3. Das in Ziffer 1 genannte Urteil des Landgerichts Landshut sowie dieser Beschluss sind ohne Sicherheitsleistung vorläufig vollstreckbar. Die Klägerin kann die Vollstreckung abwenden durch Sicherheitsleistung in Höhe von 110% des vollstreckbaren Betrages, wenn nicht die Beklagte vor der Vollstreckung Sicherheit in Höhe von 110% des zu vollstreckenden Betrages leistet.
4. Der Streitwert für das Berufungsverfahren wird auf 20.240,00 € festgesetzt.
Gründe
I.
Die Klagepartei verlangt von der Beklagten Schadensersatz wegen des Erwerbs eines PKW … Touran, in den ein von der Beklagten hergestellter Motor der Baureihe „EA 189“ eingebaut ist.

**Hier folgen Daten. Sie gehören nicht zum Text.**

def pvTblFull (str : String) : PySem.Dict (Int × Int) Bool :=
  (PySem.List.pyRange 1 (PySem.Str.len str + 1) 1).foldl (fun pal length =>
    (PySem.List.pyRange 0 (PySem.Str.len str - length + 1) 1).foldl (fun pal i =>
      let j := i + length - 1
      pal.insert (i, j) ((PySem.Str.pyGet? str i == PySem.Str.pyGet? str j) &&
        (decide (length < 3) || pal.getD (i + 1, j - 1) false))) pal)
    PySem.Dict.empty

theorem pvTblFull_eq (str : String) : pvTblFull str = pvTbl str str.toList.length := by
  unfold pvTblFull pvTbl pvInner
  rw [PySem.Str.len_eq]

theorem pvTblFull_getD (str : String) (tN iN : Nat) (h : iN + tN + 1 ≤ str.toList.length) :
    (pvTblFull str).getD ((iN : Int), (iN : Int) + ((tN : Int)+1) - 1) false
      = pvPal str.toList iN (tN+1) := by
  rw [pvTblFull_eq]
  exact pvTbl_getD str tN iN h

def pvCollect (str : String) : List (Int × List String) :=
  ((PySem.List.pyRange 1 (PySem.Str.len str + 1) 1).foldl (fun pd length =>
    (PySem.List.pyRange 0 (PySem.Str.len str - length + 1) 1).foldl (fun pd i =>
      if (pvTblFull str).getD (i, i + length - 1) false then
        (pd.setdefault length []).modify length [] (fun l =>
          l ++ [PySem.Str.slice str (some i) (some (i + length))])
      else pd) pd) (PySem.Dict.empty : PySem.Dict Int (List String))).items

theorem pvAltEq (str : String) : get_palindrom_dict_alt str = pvCollect str := by
  simp only [get_palindrom_dict_alt, pvCollect, pvTblFull]
  congr 1

theorem pvMain (str : String) : get_palindrom_dict str = get_palindrom_dict_alt str := by
  rw [pvAltEq]
  unfold get_palindrom_dict pvCollect
  rw [PySem.Str.len_eq]
  refine congrArg PySem.Dict.items ?_
  rw [pvRangeShift, List.foldl_map]
  apply PySem.List.foldl_congr_mem
  intro pd t ht
  obtain ⟨ht0, ht1⟩ := PySem.List.mem_pyRange_one.mp ht
  obtain ⟨tN, rfl⟩ := Int.eq_ofNat_of_zero_le ht0
  simp only []
  rw [show ((str.toList.length : Int) - ((tN : Int)+1) + 1) = ((str.toList.length : Int) - (tN : Int)) by ring]
  apply PySem.List.foldl_congr_mem
  intro pd i hi
  obtain ⟨hi0, hi1⟩ := PySem.List.mem_pyRange_one.mp hi
  obtain ⟨iN, rfl⟩ := Int.eq_ofNat_of_zero_le hi0
  have hb : iN + tN + 1 ≤ str.toList.length := by omega
  rw [pvCondA str tN iN hb, pvTblFull_getD str tN iN hb]
  by_cases hc : pvPal str.toList iN (tN+1) = true
  · rw [if_pos hc, if_pos hc, pvValA str tN iN, pvValB str tN iN, pvDictStep]
  · rw [if_neg hc, if_neg hc]
-- A's loop over ops starting at a-index i is the left fold of pvStep over the pairs, as long
-- as every accessed index is in range
theorem loopA_eq_foldl (a : List Bool) (ops : List String) (i : Nat) (r : Bool)
    (h : i + ops.length ≤ a.length) :
    logicaLoopA a ops i r = List.foldl pvStep r (ops.zip (a.drop i)) := by
  induction ops generalizing i r with
  | nil => rfl
  | cons el rest ih =>
    have hi : i < a.length := by simp at h; omega
    have hdrop : a.drop i = a[i] :: a.drop (i + 1) := by
      rw [List.drop_eq_getElem_cons hi]
    have hget : PySem.List.pyGetD a (i : Int) false = a[i] := by
      rw [PySem.List.pyGetD_natCast, List.getD_eq_getElem _ _ hi]
    simp only [logicaLoopA, hdrop, List.zip_cons_cons, List.foldl_cons, hget]
    rw [ih (i + 1) _ (by simp at h ⊢; omega)]
    congr 1
    by_cases h1 : el = "and" <;> by_cases h2 : el = "or" <;>
      simp_all [pvStep]

-- A's loop is the identity when no listed operator is recognized
theorem loopA_id (a : List Bool) (ops : List String) (i : Nat) (r : Bool)
    (h : ∀ s ∈ ops, s ≠ "and" ∧ s ≠ "or") :
    logicaLoopA a ops i r = r := by
  induction ops generalizing i r with
  | nil => rfl
  | cons el rest ih =>
    obtain ⟨h1, h2⟩ := h el (by simp)
    simp only [logicaLoopA, if_neg h1, if_neg h2]
    exact ih _ _ (fun s hs => h s (by simp [hs]))

-- A's loop over an append runs the two pieces in sequence
theorem loopA_append (a : List Bool) (l1 l2 : List String) (i : Nat) (r : Bool) :
    logicaLoopA a (l1 ++ l2) i r = logicaLoopA a l2 (i + l1.length) (logicaLoopA a l1 i r) := by
  induction l1 generalizing i r with
  | nil => simp [logicaLoopA]
  | cons el rest ih =>
    simp only [List.cons_append, logicaLoopA, ih, List.length_cons]
    congr 1
    omega

-- appending one element to the shorter side of a zip
theorem zip_concat {α β : Type} (xs : List α) (x : α) (ys : List β)
    (h : xs.length < ys.length) :
    (xs ++ [x]).zip ys = xs.zip ys ++ [(x, ys[xs.length])] := by
  induction xs generalizing ys with
  | nil =>
    match ys with
    | y :: ys' => simp
  | cons a' xs' ih =>
    match ys with
    | y :: ys' =>
      simp only [List.cons_append, List.zip_cons_cons, List.cons.injEq, true_and]
      have := ih ys' (by simpa using h)
      simpa using this

-- B's downward scan to bound n computes the left fold of pvStep over the first n pairs,
-- starting from a[0]
theorem scanB_eq_foldl (a : List Bool) (b : List String) (n : Nat)
    (hb : n ≤ b.length) (ha : n < a.length) :
    pvScanRef a b n =
      List.foldl pvStep (PySem.List.pyGetD a 0 false) ((b.take n).zip (a.drop 1)) := by
  induction n with
  | zero => simp [pvScanRef]
  | succ n ih =>
    have hbn : n < b.length := by omega
    have han1 : n + 1 < a.length := ha
    have htake : b.take (n + 1) = b.take n ++ [b[n]] := by
      rw [List.take_succ, List.getElem?_eq_getElem hbn]; rfl
    have hlen : (b.take n).length < (a.drop 1).length := by
      simp [List.length_take, List.length_drop]; omega
    have hgetlen : (b.take n).length = n := by simp [List.length_take]; omega
    have hdropget : (a.drop 1)[(b.take n).length] = a[n + 1] := by
      have : (a.drop 1)[(b.take n).length]'hlen = a[1 + (b.take n).length] := by
        rw [List.getElem_drop]
      rw [this]; congr 1; omega
    rw [htake, zip_concat _ _ _ hlen, List.foldl_append, hdropget]
    have hgb : PySem.List.pyGetD b (n : Int) "" = b[n] := by
      rw [PySem.List.pyGetD_natCast, List.getD_eq_getElem _ _ hbn]
    have hga : PySem.List.pyGetD a ((n : Int) + 1) false = a[n + 1] := by
      have : ((n : Int) + 1) = ((n + 1 : Nat) : Int) := by push_cast; ring
      rw [this, PySem.List.pyGetD_natCast, List.getD_eq_getElem _ _ han1]
    simp only [pvScanRef, hgb, hga, ih (by omega) (by omega)]
    by_cases h1 : b[n] = "and" <;> by_cases hv : a[n + 1] <;>
      simp_all [pvStep, List.foldl_cons]

-- A's loop started with a True accumulator stays True when every listed 'and' has a True
-- operand at its index (an 'or' short-circuits, other operators are skipped)
theorem loopA_true (a : List Bool) (ops : List String) (i : Nat)
    (h : ∀ k (hk : k < ops.length), ops[k] = "and" →
        PySem.List.pyGetD a ((i + k : Nat) : Int) false = true) :
    logicaLoopA a ops i true = true := by
  induction ops generalizing i with
  | nil => rfl
  | cons el rest ih =>
    have h0 := h 0 (by simp)
    simp only [List.getElem_cons_zero, Nat.add_zero] at h0
    simp only [logicaLoopA]
    have hstep : (if el = "or" then
        (if el = "and" then true && PySem.List.pyGetD a (i : Int) false else true) ||
          PySem.List.pyGetD a (i : Int) false
      else if el = "and" then true && PySem.List.pyGetD a (i : Int) false else true) = true := by
      by_cases h1 : el = "and"
      · simp [h1, h0 h1]
      · by_cases h2 : el = "or" <;> simp [h1, h2]
    rw [hstep]
    refine ih (i + 1) (fun k hk hek => ?_)
    have := h (k + 1) (by simpa using Nat.succ_lt_succ hk) (by simpa using hek)
    have hcast : i + 1 + k = i + (k + 1) := by omega
    rw [hcast]
    exact this

-- and dually: a False accumulator stays False when every listed 'or' has a False operand
theorem loopA_false (a : List Bool) (ops : List String) (i : Nat)
    (h : ∀ k (hk : k < ops.length), ops[k] = "or" →
        PySem.List.pyGetD a ((i + k : Nat) : Int) false = false) :
    logicaLoopA a ops i false = false := by
  induction ops generalizing i with
  | nil => rfl
  | cons el rest ih =>
    have h0 := h 0 (by simp)
    simp only [List.getElem_cons_zero, Nat.add_zero] at h0
    simp only [logicaLoopA]
    have hstep : (if el = "or" then
        (if el = "and" then false && PySem.List.pyGetD a (i : Int) false else false) ||
          PySem.List.pyGetD a (i : Int) false
      else if el = "and" then false && PySem.List.pyGetD a (i : Int) false else false) = false := by
      by_cases h2 : el = "or"
      · simp [h2, h0 h2]
      · by_cases h1 : el = "and" <;> simp [h1, h2]
    rw [hstep]
    refine ih (i + 1) (fun k hk hek => ?_)
    have := h (k + 1) (by simpa using Nat.succ_lt_succ hk) (by simpa using hek)
    have hcast : i + 1 + k = i + (k + 1) := by omega
    rw [hcast]
    exact this

-- B's scan returns True from a True a[0] when every 'and' in b has a True operand
theorem scanB_true (a : List Bool) (b : List String)
    (ha0 : PySem.List.pyGetD a 0 false = true)
    (h : ∀ i : Nat, i < b.length → PySem.List.pyGetD b (i : Int) "" = "and" →
        PySem.List.pyGetD a ((i : Int) + 1) false = true) :
    ∀ m, m ≤ b.length → pvScanRef a b m = true := by
  intro m
  induction m with
  | zero => intro _; simpa [pvScanRef] using ha0
  | succ i ih =>
    intro hm
    simp only [pvScanRef]
    split_ifs with h1 h2
    · rw [h i (by omega) h1.1] at h1
      exact absurd h1.2 (by simp)
    · rfl
    · exact ih (by omega)

-- and dually: the scan returns False from a False a[0] when every 'or' has a False operand
theorem scanB_false (a : List Bool) (b : List String)
    (ha0 : PySem.List.pyGetD a 0 false = false)
    (h : ∀ i : Nat, i < b.length → PySem.List.pyGetD b (i : Int) "" = "or" →
        PySem.List.pyGetD a ((i : Int) + 1) false = false) :
    ∀ m, m ≤ b.length → pvScanRef a b m = false := by
  intro m
  induction m with
  | zero => intro _; simpa [pvScanRef] using ha0
  | succ i ih =>
    intro hm
    simp only [pvScanRef]
    split_ifs with h1 h2
    · rfl
    · rw [h i (by omega) h2.1] at h2
      exact absurd h2.2 (by simp)
    · exact ih (by omega)

-- definitional unfolding of one step of A's loop (kept as a lemma so rewrites match exactly)
theorem loopA_cons (a : List Bool) (el : String) (rest : List String) (i : Nat) (r : Bool) :
    logicaLoopA a (el :: rest) i r = logicaLoopA a rest (i + 1)
      (if el = "or" then
        (if el = "and" then r && PySem.List.pyGetD a (i : Int) false else r) ||
          PySem.List.pyGetD a (i : Int) false
      else if el = "and" then r && PySem.List.pyGetD a (i : Int) false else r) := rfl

Die Klagepartei erwarb am 23.01.2016 einen gebrauchten … Touran mit der Fahrgestellnummer …37 zu einem Gesamtpreis von 20.400,00 Euro. In dem Fahrzeug ist der von der Beklagten hergestellte Motor des Typs „EA 189“ verbaut. Die Steuerungssoftware dieses Motors erkennt, ob sich das Fahrzeug im Testlauf unter Laborbedingungen oder im normalen Straßenverkehr befindet. Während im Testlauf die Motorsteuerung dergestalt erfolgt, dass mittels einer Abgasrückführung die Abgase zusätzlich gereinigt werden und in der Folge die Grenzwerte nach Euro 5 eingehalten werden (Modus 1), schaltet die Software im normalen Fahrbetrieb im Straßenverkehr in Modus 0, bei dem eine deutlich geringere Abgasrückführung erfolgt und in der Folge der Stickoxidausstoß wesentlich höher ist, so dass die Grenzwerte nach Euro 5 nicht mehr eingehalten werden.

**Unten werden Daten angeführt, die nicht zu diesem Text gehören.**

-- pv_equiv track=rewrite | github.com/raghavnauhria/parivartan | parivartan.py | reification_master
-- ===== SOURCE A (Python) =====
-- from typing import Set, Dict, List
-- import itertools
--
-- def reification_master(sort_name: str, sort_args: List[str], agent_dict: Dict[str, List[str]]) -> List[str]:
--     """
--     Function to reify the given sort, i.e. event/fluent, w.r.t the agents in the argument
--     :param sort_name:  name of the sort
--     :param sort_args:  list of arguments to the sort
--     :param agent_dict: dictionary of all agents, with agent_names as keys, which maps to instances as a list
--     :return: list of reified atoms
--     """
--     reification_prefix = sort_name                  # "load"
--
--     if len(sort_args) == 0:
--         return [reification_prefix]
--     else:
--         result = []
--
--         agent_list = []  # list of lists
--         for agent in sort_args:
--             if agent in agent_dict.keys():
--                 agent_list.append(agent_dict[agent])
--             else:
--                 agent_list.append([agent])
--
--         for permutation in list(itertools.product(*agent_list)):
--             atom = reification_prefix + "_"         # "load_"
--
--             perm_list = list(permutation)
--             for x in perm_list:
--                 atom += x + "_"                     # "load_a1_a2_"
--
--             atom = atom[:-1]                        # "load_a1_a2"
--
--             result.append(atom)
--
--     return result
-- ===== SOURCE B (Python) =====
-- def reification_master(sort_name, sort_args, agent_dict):
--     result = [sort_name]
--     for arg in sort_args:
--         instances = agent_dict[arg] if arg in agent_dict else [arg]
--         result = [prefix + "_" + inst for prefix in result for inst in instances]
--     return result
-- ===== Notes on version B (the rewrite author's own statement) =====
-- stated objective: simpler
-- what changed: Replaces the three-pass scheme (build agent_list, materialize the full itertools.product of tuples, then reformat every tuple into a string with an inner loop and a trailing-underscore chop) by a single expanding fold that grows each reified string directly, one argument at a time.
import Mathlib
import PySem

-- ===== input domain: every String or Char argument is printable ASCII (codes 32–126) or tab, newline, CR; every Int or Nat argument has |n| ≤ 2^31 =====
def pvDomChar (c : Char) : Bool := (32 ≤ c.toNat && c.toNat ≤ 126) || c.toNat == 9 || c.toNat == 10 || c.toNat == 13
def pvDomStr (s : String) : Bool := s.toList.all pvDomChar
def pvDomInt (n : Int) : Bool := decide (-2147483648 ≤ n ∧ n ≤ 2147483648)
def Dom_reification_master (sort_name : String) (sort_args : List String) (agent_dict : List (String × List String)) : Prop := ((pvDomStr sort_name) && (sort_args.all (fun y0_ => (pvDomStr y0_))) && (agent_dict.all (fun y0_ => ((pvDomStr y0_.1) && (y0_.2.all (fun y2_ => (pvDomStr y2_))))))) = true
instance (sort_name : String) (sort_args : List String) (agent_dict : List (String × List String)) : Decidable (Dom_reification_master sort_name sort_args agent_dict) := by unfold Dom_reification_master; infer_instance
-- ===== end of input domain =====

-- B replaces A's three passes (agent_list, full itertools.product of tuples, per-tuple string
-- rebuild with a trailing-underscore chop) by one expanding fold that grows each string directly.


-- ===== PORT A =====
-- itertools.product(*lists), leftmost factor varying slowest (exact on lists of lists)
def pyProduct (ls : List (List String)) : List (List String) :=
  match ls with
  | [] => [[]]
  | l :: rest => l.flatMap (fun x => (pyProduct rest).map (fun t => x :: t))

def reification_master (sort_name : String) (sort_args : List String) (agent_dict : List (String × List String)) : List String :=
  let reification_prefix := sort_name
  if sort_args.length == 0 then
    [reification_prefix]
  else
    -- agent_list: agent_dict[agent] if agent in agent_dict else [agent]  (dict lookup = first match)
    let agent_list : List (List String) :=
      sort_args.foldl (fun acc agent =>
        acc ++ [match agent_dict.lookup agent with
                | some l => l
                | none => [agent]]) []
    pyProduct agent_list |>.foldl (fun result perm =>
      let atom := reification_prefix ++ "_"
      let atom := perm.foldl (fun a x => a ++ x ++ "_") atom
      let atom := PySem.Str.slice atom none (some (-1))   -- atom[:-1]
      result ++ [atom]) []

-- ===== PORT B =====
def reification_master_alt (sort_name : String) (sort_args : List String) (agent_dict : List (String × List String)) : List String :=
  sort_args.foldl (fun result arg =>
    let instances := match agent_dict.lookup arg with
                     | some l => l
                     | none => [arg]
    result.flatMap (fun prefx => instances.map (fun inst => prefx ++ "_" ++ inst)))
    [sort_name]

-- ===== PRECONDITION & SPEC =====
def Spec_reification_master (sort_name : String) (sort_args : List String) (agent_dict : List (String × List String)) (out : List String) : Prop := out = reification_master_alt sort_name sort_args agent_dict
instance (sort_name : String) (sort_args : List String) (agent_dict : List (String × List String)) (out : List String) : Decidable (Spec_reification_master sort_name sort_args agent_dict out) := by unfold Spec_reification_master; infer_instance

-- ===== CLAIM (what is proved, stated in full; the proofs are below) =====
def Claim_equal_reification_master : Prop := ∀ (sort_name : String) (sort_args : List String) (agent_dict : List (String × List String)), Dom_reification_master sort_name sort_args agent_dict → Spec_reification_master sort_name sort_args agent_dict (reification_master sort_name sort_args agent_dict)

-- ===== LEMMAS AND PROOFS =====

-- the per-argument instance list both programs use
def pvLook (agent_dict : List (String × List String)) (arg : String) : List String :=
  match agent_dict.lookup arg with
  | some l => l
  | none => [arg]

-- B's fold, characterized through pyProduct
theorem b_char (agent_dict : List (String × List String)) (args : List String) (R : List String) :
    args.foldl (fun result arg =>
        result.flatMap (fun prefx => (pvLook agent_dict arg).map (fun inst => prefx ++ "_" ++ inst))) R
    = R.flatMap (fun p => (pyProduct (args.map (pvLook agent_dict))).map (fun perm =>
        perm.foldl (fun a x => a ++ "_" ++ x) p)) := by
  induction args generalizing R with
  | nil => simp [pyProduct]
  | cons a t ih =>
    simp only [List.foldl_cons, ih, List.map_cons, pyProduct, List.flatMap_assoc]
    congr 1
    funext p
    rw [List.flatMap_map, List.map_flatMap]
    congr 1
    funext x
    rw [List.map_map]
    simp [Function.comp_def]

-- A's inner string build equals B's, up to the trailing underscore A chops off
theorem a_atom (perm : List String) (s : String) :
    perm.foldl (fun a x => a ++ x ++ "_") (s ++ "_")
    = (perm.foldl (fun a x => a ++ "_" ++ x) s) ++ "_" := by
  induction perm generalizing s with
  | nil => rfl
  | cons y t ih =>
    simp only [List.foldl_cons]
    rw [show (s ++ "_") ++ y ++ "_" = ((s ++ "_" ++ y) ++ "_") by rw [String.append_assoc]]
    exact ih (s ++ "_" ++ y)

theorem chop_underscore (s : String) : PySem.Str.slice (s ++ "_") none (some (-1)) = s := by
  apply String.toList_inj.mp
  rw [PySem.Str.slice_to_neg_one]
  simp [String.toList_append]

-- ===== VERDICT (by name: the statement is the Claim_ definition above) =====
theorem reification_master_spec : Claim_equal_reification_master := by
  intro sort_name sort_args agent_dict _
  unfold Spec_reification_master reification_master reification_master_alt
  simp only [show (fun (acc : List (List String)) (agent : String) =>
      acc ++ [match agent_dict.lookup agent with
              | some l => l
              | none => [agent]]) = (fun acc agent => acc ++ [pvLook agent_dict agent]) from rfl]
  simp only [show (fun (result : List String) (arg : String) =>
      result.flatMap (fun prefx => (match agent_dict.lookup arg with
                       | some l => l
                       | none => [arg]).map (fun inst => prefx ++ "_" ++ inst)))
    = (fun result arg => result.flatMap (fun prefx => (pvLook agent_dict arg).map (fun inst => prefx ++ "_" ++ inst))) from rfl]
  rw [b_char]
  by_cases h : sort_args.length = 0
  · rcases List.eq_nil_of_length_eq_zero h with rfl
    simp [pyProduct]
  · simp only [beq_iff_eq, h, if_false]
    rw [PySem.List.foldl_append_singleton_eq_map, PySem.List.foldl_append_singleton_eq_map]
    simp only [List.flatMap_cons, List.flatMap_nil, List.append_nil]
    apply List.map_congr_left
    intro perm _
    rw [a_atom, chop_underscore]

Hinsichtlich der Darstellung des Sach- und Streitstandes wird auf den Tatbestand im angefochtenen Urteil des Landgerichts Landshut vom 10.01.2019 Bezug genommen. Änderungen oder Ergänzungen im Sachverhalt haben sich im Berufungsverfahren nicht ergeben.
Das Landgericht hat mit Endurteil vom 10.01.2019 die Klage abgewiesen. Hinsichtlich der Begründung wird auf die Ausführungen in den Entscheidungsgründen des vorgenannten Urteils Bezug genommen.
Das erstinstanzliche Urteil ist der Klagepartei am 26.01.2019 zugestellt worden. Mit Schriftsatz vom 05.02.2019, eingegangen beim Oberlandesgericht am 06.02.2019, hat die Klagepartei Berufung eingelegt und diese mit weiterem Schriftsatz vom 21.05.2019, eingegangen am selben Tage, begründet, nachdem auf ihren Antrag vom 26.03.2019 die Berufungsbegründungsfrist bis zum 23.04.2019 und auf ihren weiteren Antrag vom 23.04.2019 bis zum 21.05.2019 verlängert worden war.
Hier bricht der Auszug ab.